::: DATA FOR ANALYSIS :::

-- the head-is-delimiter case of the main induction
theorem by_delim_cons_delim (d : Int) (xs : List Int) (ih : by_delim xs d = canon xs d) :
    by_delim (d :: xs) d = canon (d :: xs) d := by
  by_cases hdxs : d ∈ xs
  · rcases hm : ms d 0 xs with _ | ⟨m0, t⟩
    · exact absurd ((ms_nil_iff d xs 0).1 hm) (by simpa using hdxs)
    obtain ⟨t', ht'⟩ := ms_head d xs hdxs
    rw [hm] at ht'
    obtain ⟨hm0, -⟩ := List.cons.inj ht'
    have hcons : ms d 0 (d :: xs) = 0 :: (ms d 0 xs).map (· + 1) := by
      rw [ms_cons]
      simp [ms_one]
    have hfirst : PySem.List.slice (d :: xs) (some 0) (some (m0 + 1)) =
        d :: xs.takeWhile (· ≠ d) := by
      rw [PySem.List.slice_toNat _ le_rfl (by rw [hm0]; positivity)]
      have hnn : (0:Int) ≤ m0 := by rw [hm0]; positivity
      have ht : (m0 + 1).toNat = m0.toNat + 1 := by omega
      rw [ht]
      simp only [Int.toNat_zero, Nat.sub_zero, List.drop_zero, List.take_succ_cons]
      congr 1
      have hlen : m0.toNat = (xs.takeWhile (· ≠ d)).length := by rw [hm0]; simp
      rw [hlen, take_takeWhile]
    rw [by_delim_eq, hcons, hm]
    simp only [List.map_cons]
    rw [if_neg (by simp : ¬ ((0:Int) :: (m0 + 1) :: t.map (fun x => x + 1)).length = 0),
      if_pos (by simp : ((0:Int) :: (m0 + 1) :: t.map (fun x => x + 1)).length > 0)]
    rw [cp_eq_zip]
    simp only [List.tail_cons, List.zip_cons_cons, List.map_cons]
    rw [hfirst]
    rw [show ((m0 + 1) :: t.map (fun x => x + 1)).zip (t.map (fun x => x + 1)) =
          consecutivePairs ((m0 :: t).map (· + 1)) from by
        rw [cp_eq_zip]; simp]
    rw [show ((m0 :: t).map (· + 1)) = (ms d 0 xs).map (· + 1) from by rw [hm]]
    rw [shift_slices d d xs]
    have hlast : PySem.List.pyGet? ((0:Int) :: (m0 + 1) :: t.map (fun x => x + 1)) (-1) =
        PySem.List.pyGet? ((ms d 0 xs).map (· + 1)) (-1) := by
      rw [PySem.List.pyGet?_neg_one, PySem.List.pyGet?_neg_one, List.getLast?_cons_cons, hm]
      simp
    rw [hlast, shift_last d d xs (by rw [hm]; simp)]
    rw [canon_cons_delim d xs hdxs, ← ih, by_delim_eq, hm]
    simp
  · have hms : ms d 0 xs = [] := (ms_nil_iff d xs 0).2 hdxs
    have hcons : ms d 0 (d :: xs) = [0] := by
      rw [ms_cons]
      simp [ms_one, hms]
    rw [by_delim_eq, hcons]
    rw [cp_eq_zip]
    simp only [List.length_cons, List.length_nil, List.tail_cons, List.zip_nil_right]
    have hget : PySem.List.pyGet? [(0:Int)] (-1) = some 0 := by
      rw [PySem.List.pyGet?_neg_one]; rfl
    rw [hget, PySem.List.slice_from _ le_rfl]
    have hd : (d :: xs).dropWhile (· ≠ d) = d :: xs := by
      simp
    have htw : xs.takeWhile (· ≠ d) = xs := by
      rw [List.takeWhile_eq_self_iff]
      intro y hy
      simp only [ne_eq, decide_eq_true_eq]
      exact fun e => hdxs (e ▸ hy)
    have hdw : xs.dropWhile (· ≠ d) = [] := by
      rw [List.dropWhile_eq_nil_iff]
      intro y hy
      simp only [ne_eq, decide_eq_true_eq]
      exact fun e => hdxs (e ▸ hy)
    have h1 : canon (d :: xs) d = segs d (d :: xs) := by unfold canon; rw [hd]
    rw [h1, segs, htw, hdw, segs]
    simp

theorem by_delim_eq_canon (items : List Int) (d : Int) : by_delim items d = canon items d := by
  induction items with
  | nil =>
    rw [by_delim_of_not_mem [] d (by simp), canon_of_not_mem [] d (by simp)]
  | cons x xs ih =>
    by_cases hx : d ∈ x :: xs
    · by_cases hxd : x = d
      · rw [hxd]
        exact by_delim_cons_delim d xs ih
      · have hdxs : d ∈ xs := by
          rcases List.mem_cons.1 hx with h' | h'
          · exact absurd h'.symm hxd
          · exact h'
        have hne : ms d 0 xs ≠ [] := fun h => ((ms_nil_iff d xs 0).1 h) hdxs
        have hcons : ms d 0 (x :: xs) = (ms d 0 xs).map (· + 1) := by
          rw [ms_cons]
          simp [hxd, ms_one]
        rw [by_delim_eq, hcons, shift_slices x d xs, shift_last x d xs hne,
          canon_cons_ne x d xs hxd hdxs, ← ih, by_delim_eq]
        have hlen0 : ¬ (ms d 0 xs).length = 0 := by
          simpa [List.length_eq_zero_iff] using hne
        simp [hlen0]
    · rw [by_delim_of_not_mem _ _ hx, canon_of_not_mem _ _ hx]

-- B's loop with an open segment
theorem loop_some (d : Int) : ∀ (xs : List Int) (out : List (List Int)) (c : List Int),
    ∃ out' c', List.foldl (altStep d) (out, some c) xs = (out', some c') ∧
      out' ++ [c'] = out ++ (c ++ xs.takeWhile (· ≠ d)) :: segs d (xs.dropWhile (· ≠ d)) := by
  intro xs
  induction xs with
  | nil => exact fun out c => ⟨out, c, rfl, by simp [segs]⟩
  | cons y ys ih =>
    intro out c
    by_cases hy : y = d
    · obtain ⟨o', c', h1, h2⟩ := ih (out ++ [c]) [y]
      refine ⟨o', c', by simpa [altStep, hy] using h1, ?_⟩
      rw [h2]
      simp [hy, segs]
    · obtain ⟨o', c', h1, h2⟩ := ih out (c ++ [y])
      refine ⟨o', c', by simpa [altStep, hy] using h1, ?_⟩
      rw [h2]
      simp [hy]

-- B's loop before any delimiter has been seen
theorem loop_none (d : Int) : ∀ (xs : List Int) (out : List (List Int)),
    List.foldl (altStep d) (out, none) xs =
      (match xs.dropWhile (· ≠ d) with
       | [] => (out, none)
       | y :: ys => List.foldl (altStep d) (out, some [y]) ys) := by
  intro xs
  induction xs with
  | nil => intro out; rfl
  | cons y ys ih =>
    intro out
    by_cases hy : y = d
    · simp [hy, altStep]
    · rw [List.foldl_cons]
      have hstep : altStep d (out, none) y = (out, none) := by simp [altStep, hy]
      rw [hstep, ih out]
      simp [hy]

theorem loop_none_nil (d : Int) (xs : List Int) (out : List (List Int))
    (h : xs.dropWhile (· ≠ d) = []) :
    List.foldl (altStep d) (out, none) xs = (out, none) := by
  have h0 := loop_none d xs out
  rw [h] at h0
  exact h0

theorem loop_none_cons (d : Int) (xs : List Int) (out : List (List Int)) (y : Int) (ys : List Int)
    (h : xs.dropWhile (· ≠ d) = y :: ys) :
    List.foldl (altStep d) (out, none) xs = List.foldl (altStep d) (out, some [y]) ys := by
  have h0 := loop_none d xs out
  rw [h] at h0
  exact h0

theorem alt_eq_canon (items : List Int) (d : Int) : by_delim_alt items d = canon items d := by
  rcases h : items.dropWhile (· ≠ d) with _ | ⟨y, ys⟩
  · have h0 := loop_none_nil d items [] h
    have hc : canon items d = [items] := by unfold canon; rw [h]
    rw [hc]
    simp [by_delim_alt, h0]
  · obtain ⟨o', c', h1, h2⟩ := loop_some d ys [] [y]
    have h0 := loop_none_cons d items [] y ys h
    have hc : canon items d = segs d (y :: ys) := by unfold canon; rw [h]
    rw [hc, segs]
    simp only [by_delim_alt, h0, h1]
    rw [h2]
    simp

-- ===== VERDICT (by name: the statement is the Claim_ definition above) =====
theorem by_delim_spec : Claim_equal_by_delim := by
  intro items delim _
  unfold Spec_by_delim
  rw [by_delim_eq_canon, alt_eq_canon]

:::

EXERCISE REQUIREMENTS: Filter the data above by the word "only" and copy every line that matches.

SOLUTION:
      simp only [Int.toNat_zero, Nat.sub_zero, List.drop_zero, List.take_succ_cons]
    simp only [List.map_cons]
    simp only [List.tail_cons, List.zip_cons_cons, List.map_cons]
    simp only [List.length_cons, List.length_nil, List.tail_cons, List.zip_nil_right]
      simp only [ne_eq, decide_eq_true_eq]
      simp only [ne_eq, decide_eq_true_eq]
    simp only [by_delim_alt, h0, h1]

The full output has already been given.